Frank Fairfield’s Temple Street Quartet & Clinton Davis

Southern Pacific Sessions presents Frank Fairfield & The Temple Street Trio, with Clinton Davis live at Verbatim Books, March 22, 2024 at 8:00 pm.

TICKETS AVAILABLE HERE

The Temple Street Trio

The Temple Street Trio is a Los Angeles-based ensemble that specializes in historically informed performances of late nineteenth- and early twentieth-century popular music such as rags, waltzes, and polkas. Comprised of Frank Fairfield, David Elsenbroich, and Zac Sokolow, the group utilizes various configurations of violins, mandolins, banjos, and guitars to present a wide range of repertoire.

Frank Fairfield has toured internationally for many years, performing at Royal Albert Hall, the Kennedy Center, and NPR’s Tiny Desk Concert. Zac Sokolow, a fourth-generation professional musician, has worked in musical diplomacy on behalf of the State Department in South East Asia, Europe, and North Africa. Professor David Elsenbroich has a Masters of Music from the Thornton School of Music at USC, teaches at Chaffey College, and has managed to maintain the longest-running musical residency on the 1600 block of West Temple Street.

The Temple Street Trio performs in public and private venues across California and the west.

 

Clinton Davis

Clinton will play a special set focusing on the piano and guitar repertoire of New Orleans ragtime and early jazz.

Clinton Davis is an old time folk musician currently based in San Diego, California.

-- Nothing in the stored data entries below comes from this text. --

-- pv_equiv track=rewrite | github.com/Charlunn/profit-corp-hermes | scripts/generate_operating_visibility.py | build_action_list
-- ===== SOURCE A (Python) =====
-- def build_action_list(operating_actions: list[str], governance_actions: list[str]) -> list[str]:
--     merged: list[str] = []
--     seen: set[str] = set()
--     for item in governance_actions + [f"- {action}" if not action.startswith("- ") else action for action in operating_actions]:
--         if item in seen:
--             continue
--         seen.add(item)
--         merged.append(item)
--         if len(merged) == 3:
--             break
--     return merged
-- ===== SOURCE B (Python) =====
-- def build_action_list(operating_actions: list[str], governance_actions: list[str]) -> list[str]:
--     combined = governance_actions + [a if a.startswith("- ") else f"- {a}" for a in operating_actions]
--
--     def pick(items: list[str], k: int) -> list[str]:
--         if k == 0 or not items:
--             return []
--         head = items[0]
--         return [head] + pick([x for x in items[1:] if x != head], k - 1)
--
--     return pick(combined, 3)
-- ===== Notes on version B (the rewrite author's own statement) =====
-- stated objective: alternative
-- what changed: Replaces A's single pass with a seen-set, membership branch and early break by a recursive selection that takes the head, filters all its later duplicates out of the tail, and recurses with a countdown of 3 - no auxiliary set or membership state at all.
import Mathlib
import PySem

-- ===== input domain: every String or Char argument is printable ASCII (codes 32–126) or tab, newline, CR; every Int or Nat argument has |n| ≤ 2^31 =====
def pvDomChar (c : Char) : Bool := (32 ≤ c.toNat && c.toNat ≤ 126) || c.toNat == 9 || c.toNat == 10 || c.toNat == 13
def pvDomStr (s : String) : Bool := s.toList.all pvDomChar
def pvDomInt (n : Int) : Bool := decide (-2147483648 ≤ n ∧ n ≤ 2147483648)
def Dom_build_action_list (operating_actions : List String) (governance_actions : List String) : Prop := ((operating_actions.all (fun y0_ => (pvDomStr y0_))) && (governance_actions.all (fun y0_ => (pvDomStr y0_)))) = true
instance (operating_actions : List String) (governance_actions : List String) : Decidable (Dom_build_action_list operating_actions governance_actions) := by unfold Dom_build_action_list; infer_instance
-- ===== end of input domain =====

-- B replaces A's seen-set loop by a recursive selection (take head, filter its duplicates from the tail, countdown from 3); alternative decomposition, same cost.

-- ===== PORT A =====
-- normalization of one operating action: f"- {action}" if not action.startswith("- ") else action
def pvNorm (action : String) : String :=
  if ¬ (PySem.Str.startswith action "- " = true) then "- " ++ action else action

-- A's for-loop: seen as a PySem.Set, merged appended, break at len(merged) == 3
def pvLoopA : List String → PySem.Set String → List String → List String
  | [], _, merged => merged
  | item :: rest, seen, merged =>
    if PySem.Set.contains seen item then pvLoopA rest seen merged
    else
      let merged' := merged ++ [item]
      if merged'.length = 3 then merged'
      else pvLoopA rest (PySem.Set.add seen item) merged'

def build_action_list (operating_actions : List String) (governance_actions : List String) : List String :=
  pvLoopA (governance_actions ++ operating_actions.map pvNorm) PySem.Set.empty []

-- ===== PORT B =====
-- B's normalization: a if a.startswith("- ") else f"- {a}"
def pvNormB (a : String) : String :=
  if PySem.Str.startswith a "- " = true then a else "- " ++ a

-- B's recursive pick: if k == 0 or not items: []; else head, filter head out of the tail, recurse
def pvPick : List String → Nat → List String
  | _, 0 => []
  | [], _ + 1 => []
  | head :: t, k + 1 => head :: pvPick (t.filter (fun x => x != head)) k
termination_by _ k => k

def build_action_list_alt (operating_actions : List String) (governance_actions : List String) : List String :=
  let combined := governance_actions ++ operating_actions.map pvNormB
  pvPick combined 3

-- ===== PRECONDITION & SPEC =====
def Spec_build_action_list (operating_actions : List String) (governance_actions : List String) (out : List String) : Prop := out = build_action_list_alt operating_actions governance_actions
instance (operating_actions : List String) (governance_actions : List String) (out : List String) : Decidable (Spec_build_action_list operating_actions governance_actions out) := by unfold Spec_build_action_list; infer_instance

-- ===== CLAIM (what is proved, stated in full; the proofs are below) =====
def Claim_equal_build_action_list : Prop := ∀ (operating_actions : List String) (governance_actions : List String), Dom_build_action_list operating_actions governance_actions → Spec_build_action_list operating_actions governance_actions (build_action_list operating_actions governance_actions)

-- ===== LEMMAS AND PROOFS =====

theorem pvPick_nil (k : Nat) : pvPick [] k = [] := by
  cases k <;> simp [pvPick]

theorem pvNorm_eq_pvNormB : pvNorm = pvNormB := by
  funext a
  simp only [pvNorm, pvNormB, PySem.Str.startswith]
  cases hb : PySem.Chars.startswith a.toList ['-', ' '] <;> simp [hb]

-- core invariant: A's loop state (seen = merged = acc, |acc| < 3) equals acc ++ B's pick on the acc-filtered tail
theorem pv_loop_pick (L : List String) (acc : List String) (h : acc.length < 3) :
    pvLoopA L acc acc = acc ++ pvPick (L.filter (fun x => !acc.contains x)) (3 - acc.length) := by
  induction L generalizing acc with
  | nil => simp [pvLoopA, pvPick_nil]
  | cons item rest ih =>
    by_cases hm : acc.contains item
    · have hmem : item ∈ acc := by simpa using hm
      simp [pvLoopA, PySem.Set.contains, hmem, ih acc h]
    · have hmem : item ∉ acc := by simpa using hm
      have hc : PySem.Set.contains acc item = false := by
        simp [PySem.Set.contains, hmem]
      have hk : 3 - acc.length = (2 - acc.length) + 1 := by omega
      have hfc : (item :: rest).filter (fun x => !acc.contains x)
          = item :: rest.filter (fun x => !acc.contains x) := by
        simp [hmem]
      have hfil : rest.filter (fun x => !(acc ++ [item]).contains x)
          = (rest.filter (fun x => !acc.contains x)).filter (fun x => x != item) := by
        rw [List.filter_filter]
        apply List.filter_congr
        intro x _
        simp only [List.contains_eq_mem, List.mem_append, List.mem_singleton, bne]
        by_cases h1 : x ∈ acc <;> by_cases h2 : x = item <;> simp [h1, h2]
      by_cases hl : acc.length = 2
      · have h3 : (acc ++ [item]).length = 3 := by simp [hl]
        rw [hfc, hk]
        simp only [pvLoopA, hc, Bool.false_eq_true, if_false, h3, if_true, pvPick, hl]
        simp [pvPick]
      · have hadd : PySem.Set.add acc item = acc ++ [item] := by
          simp [PySem.Set.add, PySem.Set.contains, hmem]
        have h3 : ¬ (acc ++ [item]).length = 3 := by simp; omega
        have h' : (acc ++ [item]).length < 3 := by simp; omega
        have hrec := ih (acc ++ [item]) h'
        rw [hfil] at hrec
        have hk2 : 3 - (acc ++ [item]).length = 2 - acc.length := by simp only [List.length_append, List.length_cons, List.length_nil]; omega
        rw [hk2] at hrec
        rw [hfc, hk]
        simp only [pvLoopA, hc, Bool.false_eq_true, if_false, h3, hadd, pvPick]
        rw [hrec]
        simp

-- ===== VERDICT (by name: the statement is the Claim_ definition above) =====
theorem build_action_list_spec : Claim_equal_build_action_list := by
  intro op gov _
  show pvLoopA (gov ++ op.map pvNorm) PySem.Set.empty [] =
    build_action_list_alt op gov
  have := pv_loop_pick (gov ++ op.map pvNorm) [] (by simp)
  simpa [build_action_list_alt, pvNorm_eq_pvNormB, PySem.Set.empty] using this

A fifth-generation Kentuckian, Davis grew up in rural Carroll County. His repertoire spans fiddle and banjo music native to his family home, the exuberant ragtime piano and guitar of early 20th-century New Orleans, and ballad songs and dance music of the Southwest.

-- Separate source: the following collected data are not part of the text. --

theorem bfsB_main (graph : List (Int × List Int)) (radius : Int) (C : List Int)
    (hC : ∀ y ∈ graph.flatMap (fun p => p.2), y ∈ C) :
    ∀ (n : Nat) (frontier : List Int) (dist : PySem.Dict Int Int) (fuel : Nat) (dv : Int),
    dist.keys.Nodup →
    (∀ x ∈ frontier, dist.get? x = some dv) →
    n = (radius - dv).toNat →
    frontier.length + C.length ≤ fuel + dist.keys.length →
    dist.keys ⊆ C →
    (bfsB_go graph radius fuel frontier dist).keys = bfsA_go graph n dist.keys frontier
      ∧ (bfsB_go graph radius fuel frontier dist).keys.Nodup := by
  intro n
  induction n with
  | zero =>
    intro frontier dist fuel dv h1 h2 hn _h4 _h5
    have hge : ¬ dv < radius := by omega
    rw [bfsB_drain graph radius fuel frontier dist
      (fun x hx => ⟨dv, h2 x hx, hge⟩)]
    exact ⟨rfl, h1⟩
  | succ n ih =>
    intro frontier dist fuel dv h1 h2 hn h4 h5
    have hlt : dv < radius := by omega
    set L := frontier.flatMap (pvNbrs graph) with hL
    set nf := freshList dist.keys L with hnf
    -- fuel is large enough to pop the whole frontier
    have hklen : dist.keys.length ≤ C.length := nodup_subset_length_le _ _ h1 h5
    obtain ⟨fuel', hfuel⟩ : ∃ fuel', fuel = frontier.length + fuel' :=
      ⟨fuel - frontier.length, by omega⟩
    obtain ⟨dist', heq, hkeys, hpres, hnewv⟩ :=
      bfsB_level graph radius dv hlt frontier [] dist fuel' h2
    rw [List.append_nil] at heq
    rw [List.nil_append] at heq
    rw [← hL, ← hnf] at heq hkeys hnewv
    -- the A side computes the same new frontier
    have hAnf : PySem.Set.diff
        (frontier.foldl (fun nf node => PySem.Set.update nf (pvNbrs graph node)) PySem.Set.empty)
        dist.keys = nf := by
      rw [foldA_eq_ofList graph frontier PySem.Set.empty]
      have : PySem.Set.update PySem.Set.empty L = PySem.Set.ofList L :=
        PySem.Set.update_nil_left L
      rw [this, diff_ofList_eq_freshList]
    have hnfnodup : nf.Nodup := hnf ▸ nodup_freshList L dist.keys
    have hnfdisj : ∀ x ∈ nf, x ∉ dist.keys :=
      fun x hx => ((mem_freshList x L dist.keys).1 (hnf ▸ hx)).2
    have hball' : PySem.Set.update dist.keys nf = dist.keys ++ nf :=
      PySem.Set.update_eq_append_of_disjoint dist.keys nf hnfnodup hnfdisj
    have hA : bfsA_go graph (n + 1) dist.keys frontier
        = if nf.isEmpty then dist.keys ++ nf else bfsA_go graph n (dist.keys ++ nf) nf := by
      show (if (PySem.Set.diff _ dist.keys).isEmpty
            then PySem.Set.update dist.keys (PySem.Set.diff _ dist.keys)
            else bfsA_go graph n (PySem.Set.update dist.keys (PySem.Set.diff _ dist.keys))
              (PySem.Set.diff _ dist.keys)) = _
      rw [hAnf, hball']
    rw [hfuel, heq]
    by_cases hempty : nf = []
    · rw [hA, hempty]
      simp only [List.isEmpty_nil, if_true, List.append_nil]
      rw [hempty] at hkeys
      rw [List.append_nil] at hkeys
      rw [bfsB_nil]
      exact ⟨hkeys, hkeys ▸ h1⟩
    · rw [hA, if_neg (by simpa [List.isEmpty_iff] using hempty)]
      have h1' : dist'.keys.Nodup := by
        rw [hkeys, List.nodup_append]
        exact ⟨h1, hnfnodup, by intro a ha b hb he; exact hnfdisj a (he ▸ hb) ha⟩
      have h2' : ∀ x ∈ nf, dist'.get? x = some (dv + 1) := fun x hx => hnewv x hx
      have hn' : n = (radius - (dv + 1)).toNat := by omega
      have h4' : nf.length + C.length ≤ fuel' + dist'.keys.length := by
        rw [hkeys, List.length_append]
        omega
      have h5' : dist'.keys ⊆ C := by
        rw [hkeys]
        intro y hy
        rcases List.mem_append.1 hy with h | h
        · exact h5 h
        · have hyL : y ∈ L := ((mem_freshList y L dist.keys).1 (hnf ▸ h)).1
          obtain ⟨node, _, hynb⟩ := List.mem_flatMap.1 (hL ▸ hyL)
          exact hC y (nbrs_sub_flatMap graph node y hynb)
      obtain ⟨e1, e2⟩ := ih nf dist' fuel' (dv + 1) h1' h2' hn' h4' h5'
      rw [hkeys] at e1
      exact ⟨e1, e2⟩

theorem bfs_ball_eq_alt (graph : List (Int × List Int)) (center : Int) (radius : Int) :
    bfs_ball graph center radius = bfs_ball_alt graph center radius := by
  have hk0 : ((PySem.Dict.empty (κ := Int) (ν := Int)).insert center 0).keys = [center] := rfl
  have hg0 : ((PySem.Dict.empty (κ := Int) (ν := Int)).insert center 0).get? center = some 0 :=
    PySem.Dict.get?_insert_self _ _ _
  have hflat : (graph.flatMap (fun p => p.2)).length = (graph.map (fun p => p.2.length)).sum := by
    rw [List.length_flatMap]
  obtain ⟨e1, e2⟩ := bfsB_main graph radius (center :: graph.flatMap (fun p => p.2))
    (fun y hy => List.mem_cons_of_mem _ hy)
    radius.toNat [center] ((PySem.Dict.empty (κ := Int) (ν := Int)).insert center 0)
    (1 + (graph.map (fun p => p.2.length)).sum) 0
    (by rw [hk0]; simp)
    (by intro x hx; rw [List.mem_singleton] at hx; rw [hx]; exact hg0)
    (by omega)
    (by rw [hk0]; simp only [List.length_cons, hflat]; omega)
    (by rw [hk0]; intro x hx; rw [List.mem_singleton] at hx; rw [hx]; exact List.mem_cons_self)
  rw [hk0] at e1
  show bfsA_go graph radius.toNat (PySem.Set.ofList [center]) (PySem.Set.ofList [center])
      = PySem.Set.ofList (bfsB_go graph radius (1 + (graph.map (fun p => p.2.length)).sum)
          [center] ((PySem.Dict.empty (κ := Int) (ν := Int)).insert center 0)).keys
  rw [PySem.Set.ofList_eq_self_of_nodup _ e2, e1]
  rfl

-- ===== VERDICT (by name: the statement is the Claim_ definition above) =====
theorem bfs_ball_spec : Claim_equal_bfs_ball := by
  intro graph center radius _
  unfold Spec_bfs_ball
  exact bfs_ball_eq_alt graph center radius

Davis’ prowess across instruments and traditional American styles has gained notice from the standard-bearers of previous generations, and earned him a place amongst a new generation of American folk musicians. Stefan Grossman, renowned authority of American roots guitar, has called him “a master…carrying on the traditional music torch of Mike Seeger.” No Depression has called his work “a joyous and soulful restoration of one of the lost treasures of American musical tradition.” Deering Banjos has called his playing “simply sublime.”